What the exercise asks ::
You are asked to filter the data below and copy every line holding "show".

Saved data entries
-- pv_equiv track=rewrite | github.com/Rudique/CodeWars | Snail.py | help_func
-- ===== SOURCE A (Python) =====
-- def help_func(tiny_snail_map):
--     result = []
--     if len(tiny_snail_map) == 1:
--         return tiny_snail_map[0]
--     else:
--         x = 0
--         y = 0
--         dx = 1
--         dy = 0
--
--         for amount_of_elems in range(4 * (len(tiny_snail_map) - 1)):
--             result.append(tiny_snail_map[y][x])
--
--             test = x + dx if dx else y + dy
--
--             if test < 0 or test == len(tiny_snail_map):
--                 dx, dy = -dy, dx
--
--             x += dx
--             y += dy
--
--     return result
-- ===== SOURCE B (Python) =====
-- def help_func(tiny_snail_map):
--     n = len(tiny_snail_map)
--     if n == 1:
--         return tiny_snail_map[0]
--     top = [tiny_snail_map[0][j] for j in range(n)]
--     right = [tiny_snail_map[i][n - 1] for i in range(1, n)]
--     bottom = [tiny_snail_map[n - 1][j] for j in range(n - 2, -1, -1)]
--     left = [tiny_snail_map[i][0] for i in range(n - 2, 0, -1)]
--     return top + right + bottom + left
-- ===== Notes on version B (the rewrite author's own statement) =====
-- stated objective: simpler
-- what changed: Replaces the direction-vector state-machine walk (x,y,dx,dy with turn detection) by direct concatenation of four index-range slices (top row, right column, reversed bottom row, reversed left column).
import Mathlib
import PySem

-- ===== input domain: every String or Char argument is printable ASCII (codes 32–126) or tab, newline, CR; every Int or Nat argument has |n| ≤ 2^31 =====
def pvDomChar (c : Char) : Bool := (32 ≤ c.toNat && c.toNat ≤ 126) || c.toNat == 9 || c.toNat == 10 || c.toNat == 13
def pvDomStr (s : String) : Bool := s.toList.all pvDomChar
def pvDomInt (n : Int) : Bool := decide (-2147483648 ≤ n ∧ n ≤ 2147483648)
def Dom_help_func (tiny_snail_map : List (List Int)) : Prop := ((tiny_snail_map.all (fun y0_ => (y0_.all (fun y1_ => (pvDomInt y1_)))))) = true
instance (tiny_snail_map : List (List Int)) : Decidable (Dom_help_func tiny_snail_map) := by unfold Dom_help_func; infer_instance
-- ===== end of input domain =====

-- B replaces A's direction-vector state-machine walk of the outer ring by the
-- concatenation of four index-range slices; objective: simpler.

-- tiny_snail_map[y][x]: total form of double indexing; Pre_ keeps indices in range
def pvCell (m : List (List Int)) (y x : Int) : Int :=
  PySem.List.pyGetD ((PySem.List.pyGet? m y).getD []) x 0

-- ===== PORT A =====
-- the for-loop over range(4*(n-1)) with state (result, x, y, dx, dy)
def help_func_loop (m : List (List Int)) (n : Int) :
    Nat → List Int → Int → Int → Int → Int → List Int
  | 0, result, _x, _y, _dx, _dy => result
  | Nat.succ k, result, x, y, dx, dy =>
    let result' := result ++ [pvCell m y x]
    let test : Int := if dx ≠ 0 then x + dx else y + dy
    let d' : Int × Int := if test < 0 ∨ test = n then (-dy, dx) else (dx, dy)
    help_func_loop m n k result' (x + d'.1) (y + d'.2) d'.1 d'.2

def help_func (tiny_snail_map : List (List Int)) : List Int :=
  if tiny_snail_map.length == 1 then (PySem.List.pyGet? tiny_snail_map 0).getD []
  else
    help_func_loop tiny_snail_map (tiny_snail_map.length)
      (4 * (tiny_snail_map.length - 1)) [] 0 0 1 0

-- ===== PORT B =====
def help_func_alt (tiny_snail_map : List (List Int)) : List Int :=
  let n : Int := tiny_snail_map.length
  if tiny_snail_map.length == 1 then (PySem.List.pyGet? tiny_snail_map 0).getD []
  else
    let top := (PySem.List.pyRange 0 n 1).map (fun j => pvCell tiny_snail_map 0 j)
    let right := (PySem.List.pyRange 1 n 1).map (fun i => pvCell tiny_snail_map i (n - 1))
    let bottom := (PySem.List.pyRange (n - 2) (-1) (-1)).map (fun j => pvCell tiny_snail_map (n - 1) j)
    let left := (PySem.List.pyRange (n - 2) 0 (-1)).map (fun i => pvCell tiny_snail_map i 0)
    top ++ right ++ bottom ++ left

-- ===== PRECONDITION & SPEC =====
-- Pre_ excludes exactly the ragged inputs where Python A raises IndexError:
-- with 2 or more rows, every row must have at least as many entries as there are rows.
def Pre_help_func (tiny_snail_map : List (List Int)) : Prop :=
  tiny_snail_map.length ≤ 1 ∨ ∀ r ∈ tiny_snail_map, tiny_snail_map.length ≤ r.length
instance (tiny_snail_map : List (List Int)) : Decidable (Pre_help_func tiny_snail_map) := by
  unfold Pre_help_func; infer_instance

def pvWitness_help_func : List (List Int) := [[1, 2], [3, 4]]

def Spec_help_func (tiny_snail_map : List (List Int)) (out : List Int) : Prop := out = help_func_alt tiny_snail_map
instance (tiny_snail_map : List (List Int)) (out : List Int) : Decidable (Spec_help_func tiny_snail_map out) := by unfold Spec_help_func; infer_instance

-- ===== CLAIM (what is proved, stated in full; the proofs are below) =====
def Claim_equal_help_func : Prop := ∀ (tiny_snail_map : List (List Int)), Dom_help_func tiny_snail_map → Pre_help_func tiny_snail_map → Spec_help_func tiny_snail_map (help_func tiny_snail_map)

-- ===== LEMMAS AND PROOFS =====

theorem range_map_shift {α : Type} (f : Int → α) (j : Int) (k : Nat) :
    (List.range (k + 1)).map (fun (t : Nat) => f (j + (t : Int))) =
      f j :: (List.range k).map (fun (t : Nat) => f (j + 1 + (t : Int))) := by
  rw [List.range_succ_eq_map, List.map_cons, List.map_map]
  refine congrArg₂ _ (by simp) (List.map_congr_left fun t _ => ?_)
  show f (j + ((t : Nat) + 1 : Nat)) = f (j + 1 + t)
  congr 1; push_cast; ring

theorem range_map_shift_down {α : Type} (f : Int → α) (j : Int) (k : Nat) :
    (List.range (k + 1)).map (fun (t : Nat) => f (j - (t : Int))) =
      f j :: (List.range k).map (fun (t : Nat) => f (j - 1 - (t : Int))) := by
  rw [List.range_succ_eq_map, List.map_cons, List.map_map]
  refine congrArg₂ _ (by simp) (List.map_congr_left fun t _ => ?_)
  show f (j - ((t : Nat) + 1 : Nat)) = f (j - 1 - t)
  congr 1; push_cast; ring

theorem phase_top (m : List (List Int)) :
    ∀ (k s : Nat) (res : List Int) (j : Int), 0 ≤ j → j + k = (m.length : Int) - 1 →
      help_func_loop m m.length (k + s) res j 0 1 0 =
      help_func_loop m m.length s
        (res ++ (List.range k).map (fun (t : Nat) => pvCell m 0 (j + (t : Int))))
        ((m.length : Int) - 1) 0 1 0 := by
  intro k
  induction k with
  | zero =>
    intro s res j h0 h1
    have hj : j = (m.length : Int) - 1 := by push_cast at h1; omega
    simp [hj]
  | succ k ih =>
    intro s res j h0 h1
    have hstep : k + 1 + s = Nat.succ (k + s) := by omega
    have hcond : ¬((j + 1 : Int) < 0 ∨ (j + 1 : Int) = (m.length : Int)) := by
      push_cast at h1; omega
    rw [hstep]
    simp only [help_func_loop]
    simp only [ne_eq, one_ne_zero, not_false_eq_true, if_true, if_neg hcond]
    simp only [add_zero]
    rw [ih s (res ++ [pvCell m 0 j]) (j + 1) (by omega) (by push_cast at h1 ⊢; omega)]
    rw [range_map_shift (fun v => pvCell m 0 v) j k]
    simp

theorem corner1 (m : List (List Int)) (s : Nat) (res : List Int) :
    help_func_loop m m.length (1 + s) res ((m.length : Int) - 1) 0 1 0 =
    help_func_loop m m.length s (res ++ [pvCell m 0 ((m.length : Int) - 1)])
      ((m.length : Int) - 1) 1 0 1 := by
  rw [Nat.add_comm 1 s]
  simp only [help_func_loop]
  have hcond : (((m.length : Int) - 1 + 1) < 0 ∨ ((m.length : Int) - 1 + 1) = (m.length : Int)) := by omega
  simp only [ne_eq, one_ne_zero, not_false_eq_true, if_true, if_pos hcond]
  norm_num

theorem phase_right (m : List (List Int)) :
    ∀ (k s : Nat) (res : List Int) (i : Int), 0 ≤ i → i + k = (m.length : Int) - 1 →
      help_func_loop m m.length (k + s) res ((m.length : Int) - 1) i 0 1 =
      help_func_loop m m.length s
        (res ++ (List.range k).map (fun (t : Nat) => pvCell m (i + (t : Int)) ((m.length : Int) - 1)))
        ((m.length : Int) - 1) ((m.length : Int) - 1) 0 1 := by
  intro k
  induction k with
  | zero =>
    intro s res i h0 h1
    have hi : i = (m.length : Int) - 1 := by push_cast at h1; omega
    simp [hi]
  | succ k ih =>
    intro s res i h0 h1
    have hstep : k + 1 + s = Nat.succ (k + s) := by omega
    have hcond : ¬((i + 1 : Int) < 0 ∨ (i + 1 : Int) = (m.length : Int)) := by
      push_cast at h1; omega
    rw [hstep]
    simp only [help_func_loop]
    simp only [ne_eq, not_true_eq_false, if_false, if_neg hcond]
    simp only [add_zero]
    rw [ih s (res ++ [pvCell m i ((m.length : Int) - 1)]) (i + 1) (by omega)
      (by push_cast at h1 ⊢; omega)]
    rw [range_map_shift (fun v => pvCell m v ((m.length : Int) - 1)) i k]
    simp

theorem corner2 (m : List (List Int)) (s : Nat) (res : List Int) :
    help_func_loop m m.length (1 + s) res ((m.length : Int) - 1) ((m.length : Int) - 1) 0 1 =
    help_func_loop m m.length s
      (res ++ [pvCell m ((m.length : Int) - 1) ((m.length : Int) - 1)])
      ((m.length : Int) - 2) ((m.length : Int) - 1) (-1) 0 := by
  rw [Nat.add_comm 1 s]
  simp only [help_func_loop]
  have hcond : (((m.length : Int) - 1 + 1) < 0 ∨ ((m.length : Int) - 1 + 1) = (m.length : Int)) := by omega
  simp only [ne_eq, not_true_eq_false, if_false, if_pos hcond]
  norm_num
  congr 1; ring

theorem phase_bottom (m : List (List Int)) :
    ∀ (k s : Nat) (res : List Int) (j : Int), j = (k : Int) → j ≤ (m.length : Int) - 2 →
      help_func_loop m m.length (k + s) res j ((m.length : Int) - 1) (-1) 0 =
      help_func_loop m m.length s
        (res ++ (List.range k).map (fun (t : Nat) => pvCell m ((m.length : Int) - 1) (j - (t : Int))))
        0 ((m.length : Int) - 1) (-1) 0 := by
  intro k
  induction k with
  | zero =>
    intro s res j h0 h1
    have hj : j = 0 := by push_cast at h0; omega
    simp [hj]
  | succ k ih =>
    intro s res j h0 h1
    have hstep : k + 1 + s = Nat.succ (k + s) := by omega
    have hcond : ¬((j + -1 : Int) < 0 ∨ (j + -1 : Int) = (m.length : Int)) := by
      push_cast at h0; omega
    rw [hstep]
    simp only [help_func_loop]
    simp only [ne_eq, neg_eq_zero, one_ne_zero, not_false_eq_true, if_true, if_neg hcond]
    rw [show (j + -1 : Int) = j - 1 by ring] at *
    simp only [add_zero]
    rw [ih s (res ++ [pvCell m ((m.length : Int) - 1) j]) (j - 1) (by push_cast at h0 ⊢; omega)
      (by omega)]
    rw [range_map_shift_down (fun v => pvCell m ((m.length : Int) - 1) v) j k]
    simp

theorem corner3 (m : List (List Int)) (s : Nat) (res : List Int) :
    help_func_loop m m.length (1 + s) res 0 ((m.length : Int) - 1) (-1) 0 =
    help_func_loop m m.length s (res ++ [pvCell m ((m.length : Int) - 1) 0])
      0 ((m.length : Int) - 2) 0 (-1) := by
  rw [Nat.add_comm 1 s]
  simp only [help_func_loop]
  have hcond : ((0 + -1 : Int) < 0 ∨ (0 + -1 : Int) = (m.length : Int)) := by omega
  simp only [ne_eq, neg_eq_zero, one_ne_zero, not_false_eq_true, if_true, if_pos hcond]
  norm_num
  congr 1; ring

theorem phase_left (m : List (List Int)) :
    ∀ (k s : Nat) (res : List Int) (i : Int), i = (k : Int) → i ≤ (m.length : Int) - 2 →
      help_func_loop m m.length (k + s) res 0 i 0 (-1) =
      help_func_loop m m.length s
        (res ++ (List.range k).map (fun (t : Nat) => pvCell m (i - (t : Int)) 0))
        0 0 0 (-1) := by
  intro k
  induction k with
  | zero =>
    intro s res i h0 h1
    have hi : i = 0 := by push_cast at h0; omega
    simp [hi]
  | succ k ih =>
    intro s res i h0 h1
    have hstep : k + 1 + s = Nat.succ (k + s) := by omega
    have hcond : ¬((i + -1 : Int) < 0 ∨ (i + -1 : Int) = (m.length : Int)) := by
      push_cast at h0; omega
    rw [hstep]
    simp only [help_func_loop]
    simp only [ne_eq, not_true_eq_false, if_false, if_neg hcond]
    rw [show (i + -1 : Int) = i - 1 by ring] at *
    simp only [add_zero]
    rw [ih s (res ++ [pvCell m i 0]) (i - 1) (by push_cast at h0 ⊢; omega) (by omega)]
    rw [range_map_shift_down (fun v => pvCell m v 0) i k]
    simp

theorem range_succ_map' {α : Type} (g : Nat → α) (L k : Nat) (h : L = k + 1) :
    (List.range L).map g = (List.range k).map g ++ [g k] := by
  subst h; simp [List.range_succ]

theorem main_eq (m : List (List Int)) : help_func m = help_func_alt m := by
  by_cases h1 : m.length = 1
  · simp [help_func, help_func_alt, h1]
  by_cases h0 : m.length = 0
  · have hm : m = [] := List.eq_nil_of_length_eq_zero h0
    subst hm; rfl
  have hL : 2 ≤ m.length := by omega
  simp only [help_func, help_func_alt, beq_iff_eq, if_neg h1]
  have hsteps : 4 * (m.length - 1) =
      (m.length - 1) + (1 + ((m.length - 2) + (1 + ((m.length - 2) + (1 + ((m.length - 2) + 0)))))) := by
    omega
  rw [hsteps]
  rw [phase_top m (m.length - 1) _ [] 0 le_rfl (by omega)]
  rw [corner1]
  rw [phase_right m (m.length - 2) _ _ 1 (by omega) (by omega)]
  rw [corner2]
  rw [phase_bottom m (m.length - 2) _ _ ((m.length : Int) - 2) (by omega) (by omega)]
  rw [corner3]
  rw [phase_left m (m.length - 2) _ _ ((m.length : Int) - 2) (by omega) (by omega)]
  simp only [help_func_loop]
  rw [PySem.List.pyRange_one 0 (m.length : Int), PySem.List.pyRange_one 1 (m.length : Int),
    PySem.List.pyRange_neg_one ((m.length : Int) - 2) (-1),
    PySem.List.pyRange_neg_one ((m.length : Int) - 2) 0]
  have e0 : ((m.length : Int) - 0).toNat = m.length := by omega
  have e1 : ((m.length : Int) - 1).toNat = m.length - 1 := by omega
  have e2 : ((m.length : Int) - 2 - -1).toNat = m.length - 1 := by omega
  have e3 : ((m.length : Int) - 2 - 0).toNat = m.length - 2 := by omega
  rw [e0, e1, e2, e3]
  rw [List.map_map, List.map_map, List.map_map, List.map_map]
  simp only [Function.comp_def]
  rw [range_succ_map' (fun k : Nat => pvCell m 0 (0 + (k : Int))) m.length (m.length - 1)
      (by omega),
    range_succ_map' (fun k : Nat => pvCell m (1 + (k : Int)) ((m.length : Int) - 1))
      (m.length - 1) (m.length - 2) (by omega),
    range_succ_map' (fun k : Nat =>
        pvCell m ((m.length : Int) - 1) ((m.length : Int) - 2 - (k : Int)))
      (m.length - 1) (m.length - 2) (by omega)]
  have c1 : ((m.length - 1 : Nat) : Int) = (m.length : Int) - 1 := by omega
  have c2 : ((m.length - 2 : Nat) : Int) = (m.length : Int) - 2 := by omega
  have d1 : (0 : Int) + ((m.length : Int) - 1) = (m.length : Int) - 1 := by ring
  have d2 : (1 : Int) + ((m.length : Int) - 2) = (m.length : Int) - 1 := by ring
  have d3 : ((m.length : Int) - 2) - ((m.length : Int) - 2) = 0 := by ring
  simp only [c1, c2, d1, d2, d3, List.append_assoc, List.cons_append, List.nil_append]

-- ===== VERDICT (by name: the statement is the Claim_ definition above) =====
theorem help_func_spec : Claim_equal_help_func := by
  intro m _ _
  exact main_eq m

Response to the task ::
  show f (j + ((t : Nat) + 1 : Nat)) = f (j + 1 + t)
  show f (j - ((t : Nat) + 1 : Nat)) = f (j - 1 - t)
    rw [show (j + -1 : Int) = j - 1 by ring] at *
    rw [show (i + -1 : Int) = i - 1 by ring] at *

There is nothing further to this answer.